Here and there, studies have by now implicated mutations in at least ten different genes in promoting specific cases of familial breast cancer. Literally thousands of known mutations are in these genes, but a handful of relatively common ones account for most of the disease that runs in families. For example, a not particularly uncommon deletion of a single nucleotide in CHEK2 is pernicious but not as bad as the BRCAs, only increasing risk perhaps twofold. If you carry this mutation, the odds are still pretty good that you’ll be all right. The other mutations are so rare that they are found in only a handful of individuals. Many of the proteins that these genes encode work together as a mechanical complex that prevents something called genome instability. If the cell’s mechanics don’t work appropriately, then after a while the chromosomes basically either fall apart or divide inappropriately, leading either to abnormal growth or cancer.

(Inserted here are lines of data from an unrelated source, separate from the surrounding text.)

-- pv_equiv track=rewrite | github.com/pret/pokefirered | .github/agents-meta/export_npc_type_levels.py | get_default_moves
-- ===== SOURCE A (Python) =====
-- def get_default_moves(species_id: int, level: int,
--                       learnsets: dict[int, list[tuple[int, int]]]) -> list[int]:
--     """Return up to 4 moves a Pokémon of this species knows at this level (last 4 <= level)."""
--     ls = learnsets.get(species_id, [])
--     known: list[int] = []
--     for lvl, mvid in ls:
--         if lvl <= level:
--             known.append(mvid)
--     # keep last 4
--     return known[-4:]
-- ===== SOURCE B (Python) =====
-- def get_default_moves(species_id: int, level: int,
--                       learnsets: dict[int, list[tuple[int, int]]]) -> list[int]:
--     """Return up to 4 moves a Pokémon of this species knows at this level (last 4 <= level)."""
--     ls = learnsets.get(species_id, [])
--     buf: list[int] = []
--     for lvl, mvid in reversed(ls):
--         if lvl <= level:
--             buf.append(mvid)
--             if len(buf) == 4:
--                 break
--     buf.reverse()
--     return buf
-- ===== Notes on version B (the rewrite author's own statement) =====
-- stated objective: alternative
-- what changed: Backward scan over reversed(ls) with early break once 4 matches are gathered, then reversed back, instead of collecting all matching moves forward and slicing the last 4.
import Mathlib
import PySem

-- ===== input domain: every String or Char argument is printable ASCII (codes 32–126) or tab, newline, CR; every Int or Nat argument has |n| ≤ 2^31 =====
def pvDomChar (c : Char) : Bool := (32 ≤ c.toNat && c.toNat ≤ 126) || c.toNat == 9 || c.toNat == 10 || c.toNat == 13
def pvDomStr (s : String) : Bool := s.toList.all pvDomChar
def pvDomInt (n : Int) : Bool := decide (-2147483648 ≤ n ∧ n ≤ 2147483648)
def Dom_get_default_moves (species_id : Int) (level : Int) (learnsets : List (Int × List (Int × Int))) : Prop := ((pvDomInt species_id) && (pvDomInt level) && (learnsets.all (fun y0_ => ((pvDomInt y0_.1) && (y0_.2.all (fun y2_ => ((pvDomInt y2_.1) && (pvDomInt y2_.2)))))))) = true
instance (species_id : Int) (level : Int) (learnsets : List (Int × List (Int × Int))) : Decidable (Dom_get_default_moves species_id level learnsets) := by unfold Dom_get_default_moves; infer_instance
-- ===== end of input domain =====

-- B scans the learnset backwards and stops after gathering 4 matchedMoves, instead of
-- collecting all matching moves forward and slicing the last 4 (objective: alternative).

-- ===== PORT A =====
def get_default_moves (species_id : Int) (level : Int) (learnsets : List (Int × List (Int × Int))) : List Int :=
  let ls := PySem.Dict.getD (PySem.Dict.mk learnsets) species_id []
  let known := ls.foldl (fun (known : List Int) (p : Int × Int) => if p.1 ≤ level then known ++ [p.2] else known) []
  PySem.List.slice known (some (-4)) none

-- ===== PORT B =====
-- the reversed-scan loop of Source B: append matchedMoves to buf, break once buf holds 4
def altLoop (level : Int) : List (Int × Int) → List Int → List Int
  | [], buf => buf
  | (l, m) :: rest, buf =>
    if l ≤ level then
      let buf' := buf ++ [m]
      if buf'.length = 4 then buf' else altLoop level rest buf'
    else altLoop level rest buf

def get_default_moves_alt (species_id : Int) (level : Int) (learnsets : List (Int × List (Int × Int))) : List Int :=
  let ls := PySem.Dict.getD (PySem.Dict.mk learnsets) species_id []
  (altLoop level ls.reverse []).reverse

-- ===== PRECONDITION & SPEC =====
def Spec_get_default_moves (species_id : Int) (level : Int) (learnsets : List (Int × List (Int × Int))) (out : List Int) : Prop := out = get_default_moves_alt species_id level learnsets
instance (species_id : Int) (level : Int) (learnsets : List (Int × List (Int × Int))) (out : List Int) : Decidable (Spec_get_default_moves species_id level learnsets out) := by unfold Spec_get_default_moves; infer_instance

-- ===== CLAIM (what is proved, stated in full; the proofs are below) =====
def Claim_equal_get_default_moves : Prop := ∀ (species_id : Int) (level : Int) (learnsets : List (Int × List (Int × Int))), Dom_get_default_moves species_id level learnsets → Spec_get_default_moves species_id level learnsets (get_default_moves species_id level learnsets)

-- ===== LEMMAS AND PROOFS =====

-- the matching move ids, in learnset order
def matchedMoves (level : Int) (ls : List (Int × Int)) : List Int :=
  ls.filterMap (fun p => if p.1 ≤ level then some p.2 else none)

theorem foldl_matches (level : Int) (ls : List (Int × Int)) (acc : List Int) :
    ls.foldl (fun (known : List Int) (p : Int × Int) => if p.1 ≤ level then known ++ [p.2] else known) acc
      = acc ++ matchedMoves level ls := by
  induction ls generalizing acc with
  | nil => simp [matchedMoves]
  | cons p rest ih =>
    simp only [List.foldl_cons, matchedMoves, List.filterMap_cons]
    split <;> simp [ih, matchedMoves]

theorem altLoop_eq (level : Int) (ls : List (Int × Int)) (buf : List Int)
    (h : buf.length < 4) :
    altLoop level ls buf = buf ++ (matchedMoves level ls).take (4 - buf.length) := by
  induction ls generalizing buf with
  | nil => simp [altLoop, matchedMoves]
  | cons p rest ih =>
    obtain ⟨l, m⟩ := p
    simp only [altLoop]
    by_cases hl : l ≤ level
    · simp only [matchedMoves, List.filterMap_cons, if_pos hl]
      by_cases h4 : (buf ++ [m]).length = 4
      · simp only [if_pos h4]
        have : 4 - buf.length = 1 := by simp at h4; omega
        rw [this]
        simp
      · simp only [if_neg h4]
        have hlen : (buf ++ [m]).length < 4 := by simp at h4 ⊢; omega
        rw [ih _ hlen]
        have : 4 - buf.length = (4 - (buf ++ [m]).length) + 1 := by
          simp at h4 ⊢; omega
        rw [this, List.take_succ_cons]
        simp [matchedMoves]
    · simp only [matchedMoves, List.filterMap_cons, if_neg hl]
      exact ih buf h

-- Python known[-4:] is the last min(4, len) elements
theorem lastFour (k : List Int) :
    PySem.List.slice k (some (-4)) none = ((k.reverse).take 4).reverse := by
  rw [PySem.List.slice_from_neg_ofNat k 4 (by omega), List.take_reverse, List.reverse_reverse]

-- ===== VERDICT (by name: the statement is the Claim_ definition above) =====
theorem get_default_moves_spec : Claim_equal_get_default_moves := by
  intro species_id level learnsets _
  unfold Spec_get_default_moves get_default_moves get_default_moves_alt
  simp only
  rw [foldl_matches, List.nil_append, lastFour,
      altLoop_eq level _ [] (by simp)]
  simp [matchedMoves, List.filterMap_reverse]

Our best explanation for the relatively high incidence of these breast cancer susceptibility alleles in the human population, somewhere around two percent of all people, is genetic drift. Just like every other gene in the genome, upwards of 1 in 100,000 people are born with a new mutation in BRCA1 or BRCA2 or any of the other yet-to-be-identified tumor suppressors in the group. These individuals have the same predisposition to cancer as people who inherit a mutation from their parents instead of contracting their own. Given the late onset of disease, there is no reason why most of these people won’t have just as large families and normal lives as everyone else. Consequently, the mutations can hang around in the gene pool without doing too much harm, and some of them can drift to more common frequencies.

Nature does not eliminate all of them, because it has much more severe problems to deal with, ones that act earlier in life and negatively impact more lives. Until recent times most breast cancer susceptibility mutations had a negligible impact on public health. Now that women live longer and have greater lifetime estrogen exposure, the mutations are contributing to the increased frequency of breast cancer. As small groups of people settled new lands, if a few of the founding men or women carried a susceptibility allele, it would easily have reached the kinds of frequencies that we see in, for example, Ashkenazi Jews for BRCA1. This is just a normal consequence of population genetics, not at all a unique property of cancer genes or Jewish habits.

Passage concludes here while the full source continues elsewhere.